Sur l’application de l’article 700 du code de procédure civile
Pour faire reconnaître ses droits, la banque a dû exposer des frais non compris dans les dépens, qu’il serait inéquitable de laisser à sa charge. Il y aura lieu de condamner la SARL à lui payer la somme de 1.000€ au titre de l’application des dispositions de l’article 700 du code de procédure civile ;
En conséquence le tribunal condamnera la SARL à verser à la banque la somme de 1.000€ au titre de l’article 700 du code de procédure civile, déboutant pour le surplus.
Sur les dépens
Les dépens seront mis à la charge de la SARL qui succombe.
Sur l’exécution provisoire
Le tribunal rappellera qu’en vertu de l’article 514 du code de procédure civile elle est de droit.
Par ces motifs
Le tribunal statuant par jugement contradictoire et en premier ressort,
* Condamne la SARL Vision du Centre, à payer à la SA CREDIT INDUSTRIEL ET COMMERCIAL (CIC), la somme de 68.117,96€ majorée des intérêts au taux de 0,70% l’an à compter du 6 juin 2024 et jusqu’à complet règlement,
* Ordonne que :
* la SARL Vision du Centre s’acquitte de sa condamnation par 21 autres mensualités égales de 2.900€ et le solde lors d’une 24ème mensualité incluant les intérêts, avec un premier paiement à intervenir le 16 février 2025 ;
* les paiements s’imputent au premier chef sur le capital et non sur les intérêts ;
* à défaut de paiement d’une seule échéance à bonne date, ou de la non réalisation effective des deux premiers versements de 2.838,21€ et 2.900,00€, le débiteur sera de plein droit déchu de l’échelonnement consenti, sans délai ni mise en demeure préalable, l’intégralité des sommes restant dues devenant alors immédiatement exigible ;
* Ordonne la capitalisation des intérêts,
* Condamne la SARL Vision du Centre aux dépens, dont ceux à recouvrer par le greffe, liquidés à la somme de 67,40 € dont 11,02 € de TVA,
* Condamne la SARL Vision du Centre à payer à la SA CREDIT INDUSTRIEL ET COMMERCIAL (CIC), la somme de 1.000€ au titre de l’application des dispositions de l’article 700 du code de procédure civile,
* Déboute les parties de leurs autres demandes, plus amples ou contraires au présent dispositif,
* Rappelle que l’exécution provisoire du présent jugement est de droit.

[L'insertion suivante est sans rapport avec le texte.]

-- pv_equiv track=rewrite | github.com/sjking/aoc2020 | 06/solution.py | count_group
-- ===== SOURCE A (Python) =====
-- alphabet = list("abcdefghijklmnopqrstuvwxyz")
--
-- def count_group(answers):
--     if len(answers) == 0:
--         return 0
--     qs = set(alphabet)
--     for line in answers:
--         for c in line:
--             if c in qs:
--                 qs.remove(c)
--     return 26 - len(qs)
-- ===== SOURCE B (Python) =====
-- def count_group(answers):
--     total = 0
--     for c in "abcdefghijklmnopqrstuvwxyz":
--         if any(c in line for line in answers):
--             total += 1
--     return total
-- ===== Notes on version B (the rewrite author's own statement) =====
-- stated objective: alternative
-- what changed: B inverts the traversal: it loops over the 26 alphabet letters and counts those that occur in some line (a per-letter membership scan, no set at all), instead of A's single pass over the input characters that deletes seen letters from a full alphabet set and subtracts the remainder from 26.
import Mathlib
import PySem

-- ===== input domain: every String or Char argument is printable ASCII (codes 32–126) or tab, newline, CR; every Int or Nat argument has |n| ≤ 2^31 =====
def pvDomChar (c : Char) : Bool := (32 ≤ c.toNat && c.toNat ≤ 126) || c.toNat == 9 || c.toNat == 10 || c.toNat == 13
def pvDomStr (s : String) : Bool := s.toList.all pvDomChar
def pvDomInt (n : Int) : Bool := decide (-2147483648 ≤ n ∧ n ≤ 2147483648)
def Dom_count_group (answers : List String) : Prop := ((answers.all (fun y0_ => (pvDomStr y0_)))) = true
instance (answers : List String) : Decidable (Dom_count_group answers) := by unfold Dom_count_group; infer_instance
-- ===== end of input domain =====

-- B loops over the 26 alphabet letters and counts those occurring in some line (per-letter
-- membership scans, no set), instead of A's pass over the input deleting seen letters from a
-- full alphabet set and subtracting the remainder from 26. Objective: alternative.

-- ===== PORT A =====
def pvAlphabet : List Char := "abcdefghijklmnopqrstuvwxyz".toList

def count_group (answers : List String) : Int :=
  if answers.length = 0 then 0
  else
    let qs := answers.foldl
      (fun qs line => line.toList.foldl
        (fun qs c => if PySem.Set.contains qs c then (PySem.Set.remove? qs c).getD qs else qs) qs)
      (PySem.Set.ofList pvAlphabet)
    26 - PySem.Set.len qs

-- ===== PORT B =====
def count_group_alt (answers : List String) : Int :=
  pvAlphabet.foldl
    (fun total c => if answers.any (fun line => line.toList.contains c) then total + 1 else total)
    0

-- ===== PRECONDITION & SPEC =====
def Spec_count_group (answers : List String) (out : Int) : Prop := out = count_group_alt answers
instance (answers : List String) (out : Int) : Decidable (Spec_count_group answers out) := by unfold Spec_count_group; infer_instance

-- ===== CLAIM (what is proved, stated in full; the proofs are below) =====
def Claim_equal_count_group : Prop := ∀ (answers : List String), Dom_count_group answers → Spec_count_group answers (count_group answers)

-- ===== LEMMAS AND PROOFS =====

-- A's elimination loop over one character list is a filter of the state.
theorem pvElimStep (cs : List Char) : ∀ (qs : List Char),
    cs.foldl (fun qs c => if PySem.Set.contains qs c then (PySem.Set.remove? qs c).getD qs else qs) qs
      = qs.filter (fun a => decide (a ∉ cs)) := by
  induction cs with
  | nil => intro qs; simp
  | cons c cs ih =>
    intro qs
    have hstep : (if PySem.Set.contains qs c then (PySem.Set.remove? qs c).getD qs else qs)
        = qs.filter (fun a => decide (a ≠ c)) := by
      by_cases hc : c ∈ qs
      · rw [(PySem.Set.contains_iff qs c).2 hc]
        simp only [PySem.Set.remove?_of_mem hc, Option.getD_some, PySem.Set.discard]
        apply List.filter_congr; intro a _
        simp [beq_eq_decide]
      · have hcf : PySem.Set.contains qs c = false := by
          simpa using (fun hh => hc ((PySem.Set.contains_iff qs c).1 hh))
        rw [hcf]
        simp only [Bool.false_eq_true, if_false]
        exact (List.filter_eq_self.2 (fun a ha => by
          simp only [decide_eq_true_eq]; rintro rfl; exact hc ha)).symm
    rw [List.foldl_cons, hstep, ih, List.filter_filter]
    apply List.filter_congr
    intro a _
    simp [Bool.and_comm, not_or]

-- A's per-line filters compose into one filter over the concatenation of all lines
theorem pvFold (answers : List String) : ∀ (qs : List Char),
    answers.foldl (fun qs line => qs.filter (fun a => decide (a ∉ line.toList))) qs
      = qs.filter (fun a => decide (a ∉ answers.flatMap String.toList)) := by
  induction answers with
  | nil => intro qs; simp
  | cons x xs ih =>
    intro qs
    rw [List.foldl_cons, ih, List.filter_filter]
    apply List.filter_congr
    intro a _
    simp [Bool.and_comm, not_or]

-- B's foldl is a countP of its predicate.
theorem pvFoldCount (p : Char → Bool) (l : List Char) : ∀ (n : Int),
    l.foldl (fun total c => if p c then total + 1 else total) n = n + (l.countP p : Int) := by
  induction l with
  | nil => intro n; simp
  | cons c cs ih =>
    intro n
    by_cases hc : p c = true
    · simp [List.foldl_cons, hc, ih]; ring
    · simp [List.foldl_cons, hc, ih]

-- B's predicate tests membership in the concatenation of all lines.
theorem pvAnyMem (answers : List String) (c : Char) :
    (answers.any (fun line => line.toList.contains c))
      = decide (c ∈ answers.flatMap String.toList) := by
  simp only [List.contains_eq_mem, List.mem_flatMap]
  rw [Bool.eq_iff_iff]
  simp [List.any_eq_true]

-- The two counting schemes agree: 26 minus the unseen letters = the count of seen letters.
theorem pvCounts (cs : List Char) :
    (26 : Int) - ((pvAlphabet.filter (fun a => decide (a ∉ cs))).length : Int)
      = ((pvAlphabet.countP (fun a => decide (a ∈ cs))) : Int) := by
  have h : pvAlphabet.countP (fun a => decide (a ∈ cs))
        + pvAlphabet.countP (fun a => decide (a ∉ cs)) = 26 := by
    have := List.length_eq_countP_add_countP (l := pvAlphabet) (p := fun a => decide (a ∈ cs))
    have hl : pvAlphabet.length = 26 := by decide
    have hc : pvAlphabet.countP (fun a => ¬decide (a ∈ cs)) 
        = pvAlphabet.countP (fun a => decide (a ∉ cs)) := by
      apply List.countP_congr; intro a _; simp
    omega
  have hf : (pvAlphabet.filter (fun a => decide (a ∉ cs))).length
      = pvAlphabet.countP (fun a => decide (a ∉ cs)) := List.countP_eq_length_filter.symm
  omega

-- ===== VERDICT (by name: the statement is the Claim_ definition above) =====
theorem count_group_spec : Claim_equal_count_group := by
  intro answers _
  unfold Spec_count_group count_group count_group_alt
  have hofl : PySem.Set.ofList pvAlphabet = pvAlphabet := by decide
  simp only [pvElimStep, pvFold, hofl]
  have hB : pvAlphabet.foldl
      (fun total c => if answers.any (fun line => line.toList.contains c) then total + 1 else total)
      0 = ((pvAlphabet.countP (fun a => decide (a ∈ answers.flatMap String.toList))) : Int) := by
    have := pvFoldCount (fun c => answers.any (fun line => line.toList.contains c)) pvAlphabet 0
    rw [this]
    have hp : pvAlphabet.countP (fun c => answers.any (fun line => line.toList.contains c))
        = pvAlphabet.countP (fun a => decide (a ∈ answers.flatMap String.toList)) := by
      apply List.countP_congr; intro a _; rw [pvAnyMem]
    rw [hp]; ring
  rw [hB]
  by_cases hlen : answers.length = 0
  · have : answers = [] := List.length_eq_zero_iff.1 hlen
    subst this
    decide
  · rw [if_neg hlen]
    simp only [PySem.Set.len]
    exact pvCounts _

En application des dispositions de l’article 871 du code de procédure civile, l’affaire a été débattue le 17 décembre 2024, en audience publique, devant M. Serge Guérémy, juge chargé d’instruire l’affaire, les représentants des parties ne s’y étant pas opposés.
Ce juge a rendu compte des plaidoiries dans le délibéré du tribunal, composé de : M. Eric Bizalion, M. Serge Guérémy et Mme Marie-Sophie Lemercier.
Délibéré le 07 janvier 2025 par les mêmes juges.
Dit que le présent jugement est prononcé par sa mise à disposition au greffe de ce tribunal, les parties en ayant été préalablement avisées lors des débats dans les conditions prévues au deuxième alinéa de l’article 450 du code de procédure civile.
La minute du jugement est signée par M. Eric Bizalion président du délibéré et par Mme Brigitte Pantar, greffier.
Le Greffier
Le Président.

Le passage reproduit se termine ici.